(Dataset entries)
★ ★ ★ ★ ★ ★ ★

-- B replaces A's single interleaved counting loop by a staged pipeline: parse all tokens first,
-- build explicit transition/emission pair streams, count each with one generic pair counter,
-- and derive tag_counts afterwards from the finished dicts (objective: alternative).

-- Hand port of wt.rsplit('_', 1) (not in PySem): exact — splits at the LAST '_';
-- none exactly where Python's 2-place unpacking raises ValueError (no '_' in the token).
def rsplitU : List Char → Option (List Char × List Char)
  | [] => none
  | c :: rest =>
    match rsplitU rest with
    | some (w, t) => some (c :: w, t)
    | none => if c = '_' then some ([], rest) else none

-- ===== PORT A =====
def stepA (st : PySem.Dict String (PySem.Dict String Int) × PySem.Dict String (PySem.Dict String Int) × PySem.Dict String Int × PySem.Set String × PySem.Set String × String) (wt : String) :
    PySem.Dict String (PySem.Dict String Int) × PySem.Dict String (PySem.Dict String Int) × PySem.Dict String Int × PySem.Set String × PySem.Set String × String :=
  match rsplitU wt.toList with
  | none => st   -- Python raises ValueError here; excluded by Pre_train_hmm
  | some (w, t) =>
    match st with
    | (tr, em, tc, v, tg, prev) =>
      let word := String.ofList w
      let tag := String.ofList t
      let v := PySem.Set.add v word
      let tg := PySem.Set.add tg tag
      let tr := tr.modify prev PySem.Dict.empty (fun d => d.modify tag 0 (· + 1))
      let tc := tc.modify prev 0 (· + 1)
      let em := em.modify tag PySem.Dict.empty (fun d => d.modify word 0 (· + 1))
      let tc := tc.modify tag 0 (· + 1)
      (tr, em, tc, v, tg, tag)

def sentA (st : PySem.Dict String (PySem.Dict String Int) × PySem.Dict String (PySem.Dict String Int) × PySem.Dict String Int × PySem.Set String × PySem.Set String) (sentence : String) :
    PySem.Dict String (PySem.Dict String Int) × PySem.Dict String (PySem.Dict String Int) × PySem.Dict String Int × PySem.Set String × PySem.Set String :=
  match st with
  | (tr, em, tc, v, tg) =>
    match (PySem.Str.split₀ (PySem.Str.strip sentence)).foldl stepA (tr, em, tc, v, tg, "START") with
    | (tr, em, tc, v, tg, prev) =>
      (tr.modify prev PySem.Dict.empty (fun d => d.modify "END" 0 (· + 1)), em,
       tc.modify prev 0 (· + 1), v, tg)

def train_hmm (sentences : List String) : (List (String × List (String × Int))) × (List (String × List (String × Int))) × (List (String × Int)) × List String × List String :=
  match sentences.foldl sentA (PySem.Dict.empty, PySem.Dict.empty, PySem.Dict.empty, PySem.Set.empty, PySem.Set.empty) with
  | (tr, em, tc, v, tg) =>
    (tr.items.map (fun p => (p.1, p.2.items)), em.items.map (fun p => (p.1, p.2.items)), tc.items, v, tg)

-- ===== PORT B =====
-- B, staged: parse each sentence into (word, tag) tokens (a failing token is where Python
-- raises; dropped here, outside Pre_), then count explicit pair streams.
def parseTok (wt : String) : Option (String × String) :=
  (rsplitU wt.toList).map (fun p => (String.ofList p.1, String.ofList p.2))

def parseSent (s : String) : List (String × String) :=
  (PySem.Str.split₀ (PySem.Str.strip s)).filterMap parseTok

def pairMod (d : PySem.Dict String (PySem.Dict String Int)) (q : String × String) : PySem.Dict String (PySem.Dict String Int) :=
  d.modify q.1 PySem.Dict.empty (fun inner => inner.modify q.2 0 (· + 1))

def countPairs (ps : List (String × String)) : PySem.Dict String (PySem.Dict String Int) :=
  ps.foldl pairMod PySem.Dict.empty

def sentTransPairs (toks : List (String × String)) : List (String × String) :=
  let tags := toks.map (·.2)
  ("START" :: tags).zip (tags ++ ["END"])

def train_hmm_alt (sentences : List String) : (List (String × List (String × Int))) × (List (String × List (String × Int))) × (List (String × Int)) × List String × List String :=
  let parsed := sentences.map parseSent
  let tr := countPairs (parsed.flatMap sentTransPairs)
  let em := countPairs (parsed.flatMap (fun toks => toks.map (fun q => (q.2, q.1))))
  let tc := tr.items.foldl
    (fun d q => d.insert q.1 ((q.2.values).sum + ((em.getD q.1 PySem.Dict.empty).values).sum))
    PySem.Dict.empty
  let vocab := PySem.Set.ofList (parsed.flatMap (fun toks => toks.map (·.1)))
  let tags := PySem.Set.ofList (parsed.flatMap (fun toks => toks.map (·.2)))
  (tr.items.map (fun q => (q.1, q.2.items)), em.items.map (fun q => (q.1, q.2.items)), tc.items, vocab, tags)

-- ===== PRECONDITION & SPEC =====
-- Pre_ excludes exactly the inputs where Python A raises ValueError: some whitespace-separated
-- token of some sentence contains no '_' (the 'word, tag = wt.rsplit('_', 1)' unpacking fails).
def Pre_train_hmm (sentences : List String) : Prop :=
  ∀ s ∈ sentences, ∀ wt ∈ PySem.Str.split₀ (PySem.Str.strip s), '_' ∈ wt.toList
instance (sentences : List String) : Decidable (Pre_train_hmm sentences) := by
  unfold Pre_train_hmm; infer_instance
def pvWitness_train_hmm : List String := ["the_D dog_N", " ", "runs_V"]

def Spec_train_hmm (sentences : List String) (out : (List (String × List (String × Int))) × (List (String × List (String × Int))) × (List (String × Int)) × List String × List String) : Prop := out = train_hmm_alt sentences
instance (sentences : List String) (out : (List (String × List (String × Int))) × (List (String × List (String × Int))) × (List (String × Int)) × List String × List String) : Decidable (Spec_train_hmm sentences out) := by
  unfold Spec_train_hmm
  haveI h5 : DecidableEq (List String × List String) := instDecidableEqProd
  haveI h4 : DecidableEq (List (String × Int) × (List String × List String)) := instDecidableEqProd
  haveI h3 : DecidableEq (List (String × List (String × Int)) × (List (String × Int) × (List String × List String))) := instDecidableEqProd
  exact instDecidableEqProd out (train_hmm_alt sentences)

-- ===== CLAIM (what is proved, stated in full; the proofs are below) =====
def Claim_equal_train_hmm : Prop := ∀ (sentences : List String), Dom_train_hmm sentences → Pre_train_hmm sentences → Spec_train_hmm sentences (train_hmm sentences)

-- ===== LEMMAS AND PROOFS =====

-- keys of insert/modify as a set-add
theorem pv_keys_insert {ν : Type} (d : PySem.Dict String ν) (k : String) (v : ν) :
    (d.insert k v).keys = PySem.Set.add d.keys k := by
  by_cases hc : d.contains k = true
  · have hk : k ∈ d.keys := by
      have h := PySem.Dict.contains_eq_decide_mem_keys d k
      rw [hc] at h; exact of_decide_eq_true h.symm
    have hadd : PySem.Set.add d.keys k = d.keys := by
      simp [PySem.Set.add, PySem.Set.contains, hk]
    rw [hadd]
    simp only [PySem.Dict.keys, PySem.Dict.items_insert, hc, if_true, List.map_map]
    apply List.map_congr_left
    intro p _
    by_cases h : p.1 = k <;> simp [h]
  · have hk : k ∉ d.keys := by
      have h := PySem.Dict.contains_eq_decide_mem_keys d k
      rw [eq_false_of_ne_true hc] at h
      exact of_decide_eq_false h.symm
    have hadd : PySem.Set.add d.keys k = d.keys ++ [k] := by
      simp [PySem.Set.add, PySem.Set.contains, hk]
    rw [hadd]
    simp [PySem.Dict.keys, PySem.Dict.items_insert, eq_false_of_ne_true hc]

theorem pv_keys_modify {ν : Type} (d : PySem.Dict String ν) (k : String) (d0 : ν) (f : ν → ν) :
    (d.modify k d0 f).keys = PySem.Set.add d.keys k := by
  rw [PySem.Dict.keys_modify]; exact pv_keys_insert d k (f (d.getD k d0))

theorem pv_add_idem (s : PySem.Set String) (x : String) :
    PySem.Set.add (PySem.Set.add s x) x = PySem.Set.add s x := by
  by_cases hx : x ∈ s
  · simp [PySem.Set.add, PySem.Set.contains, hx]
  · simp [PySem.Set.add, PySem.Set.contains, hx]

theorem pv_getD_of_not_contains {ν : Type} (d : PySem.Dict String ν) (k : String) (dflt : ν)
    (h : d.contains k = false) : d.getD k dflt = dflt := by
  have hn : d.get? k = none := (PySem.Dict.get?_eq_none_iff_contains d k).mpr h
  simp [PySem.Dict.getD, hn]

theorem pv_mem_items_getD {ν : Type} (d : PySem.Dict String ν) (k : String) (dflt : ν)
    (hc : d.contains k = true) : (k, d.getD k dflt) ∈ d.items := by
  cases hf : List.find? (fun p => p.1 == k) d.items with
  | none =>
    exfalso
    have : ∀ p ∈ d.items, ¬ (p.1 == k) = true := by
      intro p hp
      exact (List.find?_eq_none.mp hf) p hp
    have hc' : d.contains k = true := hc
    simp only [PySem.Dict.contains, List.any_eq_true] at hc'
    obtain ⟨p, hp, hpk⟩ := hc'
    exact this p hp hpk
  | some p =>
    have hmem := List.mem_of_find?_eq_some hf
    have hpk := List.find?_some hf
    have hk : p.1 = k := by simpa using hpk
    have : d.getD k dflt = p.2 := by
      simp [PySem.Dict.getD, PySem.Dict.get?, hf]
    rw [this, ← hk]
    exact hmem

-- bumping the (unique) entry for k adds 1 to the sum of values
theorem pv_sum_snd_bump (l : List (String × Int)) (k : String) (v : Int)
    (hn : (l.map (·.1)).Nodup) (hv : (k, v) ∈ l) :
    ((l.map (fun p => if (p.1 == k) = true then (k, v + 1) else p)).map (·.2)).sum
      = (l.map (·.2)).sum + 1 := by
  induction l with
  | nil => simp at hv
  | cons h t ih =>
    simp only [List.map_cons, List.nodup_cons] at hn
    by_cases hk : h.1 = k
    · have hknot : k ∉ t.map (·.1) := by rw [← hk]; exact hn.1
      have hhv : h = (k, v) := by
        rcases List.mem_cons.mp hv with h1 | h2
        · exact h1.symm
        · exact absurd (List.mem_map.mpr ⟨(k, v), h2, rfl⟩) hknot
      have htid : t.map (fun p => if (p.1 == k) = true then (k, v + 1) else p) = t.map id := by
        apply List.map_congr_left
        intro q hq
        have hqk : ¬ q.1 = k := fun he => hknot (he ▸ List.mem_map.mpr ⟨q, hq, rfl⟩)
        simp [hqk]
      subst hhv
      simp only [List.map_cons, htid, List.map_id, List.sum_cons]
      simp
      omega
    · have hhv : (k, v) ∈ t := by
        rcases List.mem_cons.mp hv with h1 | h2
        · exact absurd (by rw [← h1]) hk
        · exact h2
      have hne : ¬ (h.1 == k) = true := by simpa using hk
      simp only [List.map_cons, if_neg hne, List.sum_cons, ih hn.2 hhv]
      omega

★ ★ ★ ★ ★ ★ ★

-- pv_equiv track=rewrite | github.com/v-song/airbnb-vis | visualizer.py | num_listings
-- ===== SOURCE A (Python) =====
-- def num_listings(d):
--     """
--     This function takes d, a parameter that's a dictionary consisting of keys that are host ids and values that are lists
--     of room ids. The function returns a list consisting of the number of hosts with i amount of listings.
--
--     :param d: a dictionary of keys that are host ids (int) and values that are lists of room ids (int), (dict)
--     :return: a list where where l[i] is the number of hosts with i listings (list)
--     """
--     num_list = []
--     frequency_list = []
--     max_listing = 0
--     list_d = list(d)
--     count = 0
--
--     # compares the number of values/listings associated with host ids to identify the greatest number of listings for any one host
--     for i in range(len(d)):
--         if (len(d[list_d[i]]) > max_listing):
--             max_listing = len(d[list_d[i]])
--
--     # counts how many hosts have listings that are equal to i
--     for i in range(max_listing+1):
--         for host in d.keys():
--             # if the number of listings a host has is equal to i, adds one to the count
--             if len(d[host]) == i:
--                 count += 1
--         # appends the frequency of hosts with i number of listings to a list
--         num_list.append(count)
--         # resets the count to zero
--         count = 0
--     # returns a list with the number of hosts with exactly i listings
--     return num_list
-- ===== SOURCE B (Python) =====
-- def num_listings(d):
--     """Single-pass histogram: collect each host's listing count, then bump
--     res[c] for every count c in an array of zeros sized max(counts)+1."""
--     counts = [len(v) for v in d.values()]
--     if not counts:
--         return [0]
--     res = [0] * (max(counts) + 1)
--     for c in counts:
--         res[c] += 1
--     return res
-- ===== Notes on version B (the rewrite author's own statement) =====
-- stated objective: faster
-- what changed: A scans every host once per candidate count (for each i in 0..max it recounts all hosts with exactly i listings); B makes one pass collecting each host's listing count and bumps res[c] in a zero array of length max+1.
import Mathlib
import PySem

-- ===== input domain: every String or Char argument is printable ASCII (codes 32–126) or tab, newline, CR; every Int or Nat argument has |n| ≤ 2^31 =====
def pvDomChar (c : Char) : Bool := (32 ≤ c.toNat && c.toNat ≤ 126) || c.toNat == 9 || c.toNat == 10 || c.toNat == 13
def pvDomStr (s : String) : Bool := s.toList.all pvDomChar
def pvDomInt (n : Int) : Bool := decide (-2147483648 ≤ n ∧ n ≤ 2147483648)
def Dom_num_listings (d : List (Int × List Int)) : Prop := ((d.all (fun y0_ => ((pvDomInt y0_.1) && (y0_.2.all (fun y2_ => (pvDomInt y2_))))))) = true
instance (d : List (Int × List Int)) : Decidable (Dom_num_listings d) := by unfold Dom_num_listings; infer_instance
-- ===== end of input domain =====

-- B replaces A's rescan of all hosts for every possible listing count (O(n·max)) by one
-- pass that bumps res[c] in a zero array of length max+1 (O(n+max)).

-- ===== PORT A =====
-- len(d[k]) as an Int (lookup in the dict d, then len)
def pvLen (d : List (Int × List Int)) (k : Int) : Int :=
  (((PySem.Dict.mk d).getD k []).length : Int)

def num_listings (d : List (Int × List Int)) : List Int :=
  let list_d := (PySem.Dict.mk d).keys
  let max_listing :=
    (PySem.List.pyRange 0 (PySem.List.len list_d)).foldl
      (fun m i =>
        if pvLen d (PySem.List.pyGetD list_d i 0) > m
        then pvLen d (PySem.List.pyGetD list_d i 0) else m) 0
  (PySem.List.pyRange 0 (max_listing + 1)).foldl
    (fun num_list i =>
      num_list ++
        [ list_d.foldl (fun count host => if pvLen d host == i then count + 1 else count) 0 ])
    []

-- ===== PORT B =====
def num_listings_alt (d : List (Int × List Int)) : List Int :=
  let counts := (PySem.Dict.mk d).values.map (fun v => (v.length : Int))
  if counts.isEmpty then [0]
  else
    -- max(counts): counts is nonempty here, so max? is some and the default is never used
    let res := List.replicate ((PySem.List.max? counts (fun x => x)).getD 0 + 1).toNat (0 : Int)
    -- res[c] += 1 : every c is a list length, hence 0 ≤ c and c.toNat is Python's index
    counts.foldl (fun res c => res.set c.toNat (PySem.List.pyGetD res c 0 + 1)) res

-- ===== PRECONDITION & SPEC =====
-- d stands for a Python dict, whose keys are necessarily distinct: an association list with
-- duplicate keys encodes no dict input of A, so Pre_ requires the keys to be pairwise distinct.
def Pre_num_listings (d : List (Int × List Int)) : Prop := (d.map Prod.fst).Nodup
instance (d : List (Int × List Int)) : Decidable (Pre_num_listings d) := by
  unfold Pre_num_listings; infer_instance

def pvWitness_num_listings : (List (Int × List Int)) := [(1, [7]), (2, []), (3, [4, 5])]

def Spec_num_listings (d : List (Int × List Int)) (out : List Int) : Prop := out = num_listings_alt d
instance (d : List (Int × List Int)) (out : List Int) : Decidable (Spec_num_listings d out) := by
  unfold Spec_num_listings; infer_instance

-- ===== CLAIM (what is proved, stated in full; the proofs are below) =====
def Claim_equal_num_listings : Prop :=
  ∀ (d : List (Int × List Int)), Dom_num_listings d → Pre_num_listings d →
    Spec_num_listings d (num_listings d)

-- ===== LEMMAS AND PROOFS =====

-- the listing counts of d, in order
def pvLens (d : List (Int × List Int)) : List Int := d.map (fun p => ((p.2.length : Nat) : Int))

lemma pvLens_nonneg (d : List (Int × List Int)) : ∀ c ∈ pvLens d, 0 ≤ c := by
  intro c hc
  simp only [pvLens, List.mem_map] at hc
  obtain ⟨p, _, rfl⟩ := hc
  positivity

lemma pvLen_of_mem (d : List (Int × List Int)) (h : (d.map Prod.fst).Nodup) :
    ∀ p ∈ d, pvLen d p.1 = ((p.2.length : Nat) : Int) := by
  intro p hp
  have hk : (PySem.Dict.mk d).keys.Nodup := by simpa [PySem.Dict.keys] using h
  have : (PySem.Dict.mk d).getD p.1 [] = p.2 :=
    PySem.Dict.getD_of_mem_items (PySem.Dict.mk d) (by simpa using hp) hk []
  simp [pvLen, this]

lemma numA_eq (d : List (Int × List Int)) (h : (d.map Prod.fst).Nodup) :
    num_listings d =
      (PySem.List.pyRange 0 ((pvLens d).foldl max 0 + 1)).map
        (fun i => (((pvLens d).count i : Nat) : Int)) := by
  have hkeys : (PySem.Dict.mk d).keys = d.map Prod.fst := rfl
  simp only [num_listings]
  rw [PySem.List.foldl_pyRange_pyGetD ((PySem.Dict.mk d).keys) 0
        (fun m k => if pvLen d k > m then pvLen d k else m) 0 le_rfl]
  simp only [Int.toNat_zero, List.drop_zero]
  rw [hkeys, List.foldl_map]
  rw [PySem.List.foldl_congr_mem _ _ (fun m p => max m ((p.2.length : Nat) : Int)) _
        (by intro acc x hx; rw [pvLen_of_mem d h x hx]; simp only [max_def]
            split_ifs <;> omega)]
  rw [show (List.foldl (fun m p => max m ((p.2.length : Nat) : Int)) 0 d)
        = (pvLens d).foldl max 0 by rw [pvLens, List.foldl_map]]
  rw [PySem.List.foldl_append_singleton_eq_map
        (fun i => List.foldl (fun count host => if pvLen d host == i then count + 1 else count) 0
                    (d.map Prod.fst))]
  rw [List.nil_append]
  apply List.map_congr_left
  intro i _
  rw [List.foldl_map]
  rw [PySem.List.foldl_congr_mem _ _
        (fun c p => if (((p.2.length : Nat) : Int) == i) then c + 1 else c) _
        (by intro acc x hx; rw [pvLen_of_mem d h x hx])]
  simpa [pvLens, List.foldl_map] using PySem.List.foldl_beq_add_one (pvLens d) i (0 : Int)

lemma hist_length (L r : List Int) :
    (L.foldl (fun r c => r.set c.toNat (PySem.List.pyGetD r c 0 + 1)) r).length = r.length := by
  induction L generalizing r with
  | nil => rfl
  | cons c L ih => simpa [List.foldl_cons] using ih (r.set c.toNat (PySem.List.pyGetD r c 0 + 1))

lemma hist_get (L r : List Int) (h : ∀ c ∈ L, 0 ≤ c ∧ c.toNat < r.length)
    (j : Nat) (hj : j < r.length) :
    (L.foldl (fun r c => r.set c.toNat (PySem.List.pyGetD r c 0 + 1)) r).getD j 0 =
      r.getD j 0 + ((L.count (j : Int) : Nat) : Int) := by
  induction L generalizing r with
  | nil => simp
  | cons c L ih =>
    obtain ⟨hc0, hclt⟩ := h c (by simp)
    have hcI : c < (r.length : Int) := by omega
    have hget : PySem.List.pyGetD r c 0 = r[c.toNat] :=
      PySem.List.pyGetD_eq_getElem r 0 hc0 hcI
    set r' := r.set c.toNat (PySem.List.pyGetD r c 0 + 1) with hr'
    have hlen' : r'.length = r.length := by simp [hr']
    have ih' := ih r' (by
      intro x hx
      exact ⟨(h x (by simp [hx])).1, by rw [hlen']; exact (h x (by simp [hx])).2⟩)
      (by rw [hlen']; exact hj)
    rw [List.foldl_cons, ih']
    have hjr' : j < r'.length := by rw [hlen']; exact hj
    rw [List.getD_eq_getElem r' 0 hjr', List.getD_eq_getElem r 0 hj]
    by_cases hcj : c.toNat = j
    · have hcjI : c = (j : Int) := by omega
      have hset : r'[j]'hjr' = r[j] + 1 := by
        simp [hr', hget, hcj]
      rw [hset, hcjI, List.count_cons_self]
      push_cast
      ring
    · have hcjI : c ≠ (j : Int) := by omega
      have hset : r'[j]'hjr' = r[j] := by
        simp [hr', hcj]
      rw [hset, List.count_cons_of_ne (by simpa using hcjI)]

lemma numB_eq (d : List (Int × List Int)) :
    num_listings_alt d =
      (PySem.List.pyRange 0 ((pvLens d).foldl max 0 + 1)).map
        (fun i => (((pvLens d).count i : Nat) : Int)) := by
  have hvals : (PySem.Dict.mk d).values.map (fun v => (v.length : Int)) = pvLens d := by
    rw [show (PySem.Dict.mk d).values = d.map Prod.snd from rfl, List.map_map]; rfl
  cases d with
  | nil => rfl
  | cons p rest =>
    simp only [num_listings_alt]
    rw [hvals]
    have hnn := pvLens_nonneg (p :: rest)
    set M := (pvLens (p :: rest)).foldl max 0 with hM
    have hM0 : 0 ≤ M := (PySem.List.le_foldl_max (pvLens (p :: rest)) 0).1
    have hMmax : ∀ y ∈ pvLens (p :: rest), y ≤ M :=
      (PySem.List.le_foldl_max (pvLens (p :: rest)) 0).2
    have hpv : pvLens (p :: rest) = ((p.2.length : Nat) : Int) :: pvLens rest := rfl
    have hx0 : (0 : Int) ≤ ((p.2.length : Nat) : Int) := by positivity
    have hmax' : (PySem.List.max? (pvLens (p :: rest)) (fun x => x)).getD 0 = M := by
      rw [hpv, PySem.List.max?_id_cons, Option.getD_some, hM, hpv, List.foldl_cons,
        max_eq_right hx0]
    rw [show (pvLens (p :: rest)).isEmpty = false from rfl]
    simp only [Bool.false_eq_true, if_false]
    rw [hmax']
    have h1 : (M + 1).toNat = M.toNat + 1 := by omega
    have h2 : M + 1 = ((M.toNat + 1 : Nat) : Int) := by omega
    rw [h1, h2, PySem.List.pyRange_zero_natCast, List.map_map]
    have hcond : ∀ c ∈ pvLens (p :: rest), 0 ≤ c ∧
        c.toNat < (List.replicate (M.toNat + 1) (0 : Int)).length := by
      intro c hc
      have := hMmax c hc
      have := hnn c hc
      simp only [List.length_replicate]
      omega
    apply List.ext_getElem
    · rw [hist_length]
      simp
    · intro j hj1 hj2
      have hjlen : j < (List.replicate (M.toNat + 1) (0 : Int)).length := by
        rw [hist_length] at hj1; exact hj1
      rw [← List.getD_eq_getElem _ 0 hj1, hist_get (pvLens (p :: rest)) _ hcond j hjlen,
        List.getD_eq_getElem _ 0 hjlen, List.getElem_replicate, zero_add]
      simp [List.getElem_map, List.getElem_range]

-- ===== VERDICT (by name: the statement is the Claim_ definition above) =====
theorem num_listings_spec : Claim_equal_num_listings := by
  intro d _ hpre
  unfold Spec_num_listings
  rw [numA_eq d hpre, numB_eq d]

★ ★ ★ ★ ★ ★ ★

WHAT YOU ARE ASKED TO DO =
Copy only this part of the entries above: the line with "-- B replaces A's single", the line with "let tc := tc.modify prev 0 (· + 1)", and the lines between, all exactly as written.

OUTPUT FOR THIS TASK =
-- B replaces A's single interleaved counting loop by a staged pipeline: parse all tokens first,
-- build explicit transition/emission pair streams, count each with one generic pair counter,
-- and derive tag_counts afterwards from the finished dicts (objective: alternative).

-- Hand port of wt.rsplit('_', 1) (not in PySem): exact — splits at the LAST '_';
-- none exactly where Python's 2-place unpacking raises ValueError (no '_' in the token).
def rsplitU : List Char → Option (List Char × List Char)
  | [] => none
  | c :: rest =>
    match rsplitU rest with
    | some (w, t) => some (c :: w, t)
    | none => if c = '_' then some ([], rest) else none

-- ===== PORT A =====
def stepA (st : PySem.Dict String (PySem.Dict String Int) × PySem.Dict String (PySem.Dict String Int) × PySem.Dict String Int × PySem.Set String × PySem.Set String × String) (wt : String) :
    PySem.Dict String (PySem.Dict String Int) × PySem.Dict String (PySem.Dict String Int) × PySem.Dict String Int × PySem.Set String × PySem.Set String × String :=
  match rsplitU wt.toList with
  | none => st   -- Python raises ValueError here; excluded by Pre_train_hmm
  | some (w, t) =>
    match st with
    | (tr, em, tc, v, tg, prev) =>
      let word := String.ofList w
      let tag := String.ofList t
      let v := PySem.Set.add v word
      let tg := PySem.Set.add tg tag
      let tr := tr.modify prev PySem.Dict.empty (fun d => d.modify tag 0 (· + 1))
      let tc := tc.modify prev 0 (· + 1)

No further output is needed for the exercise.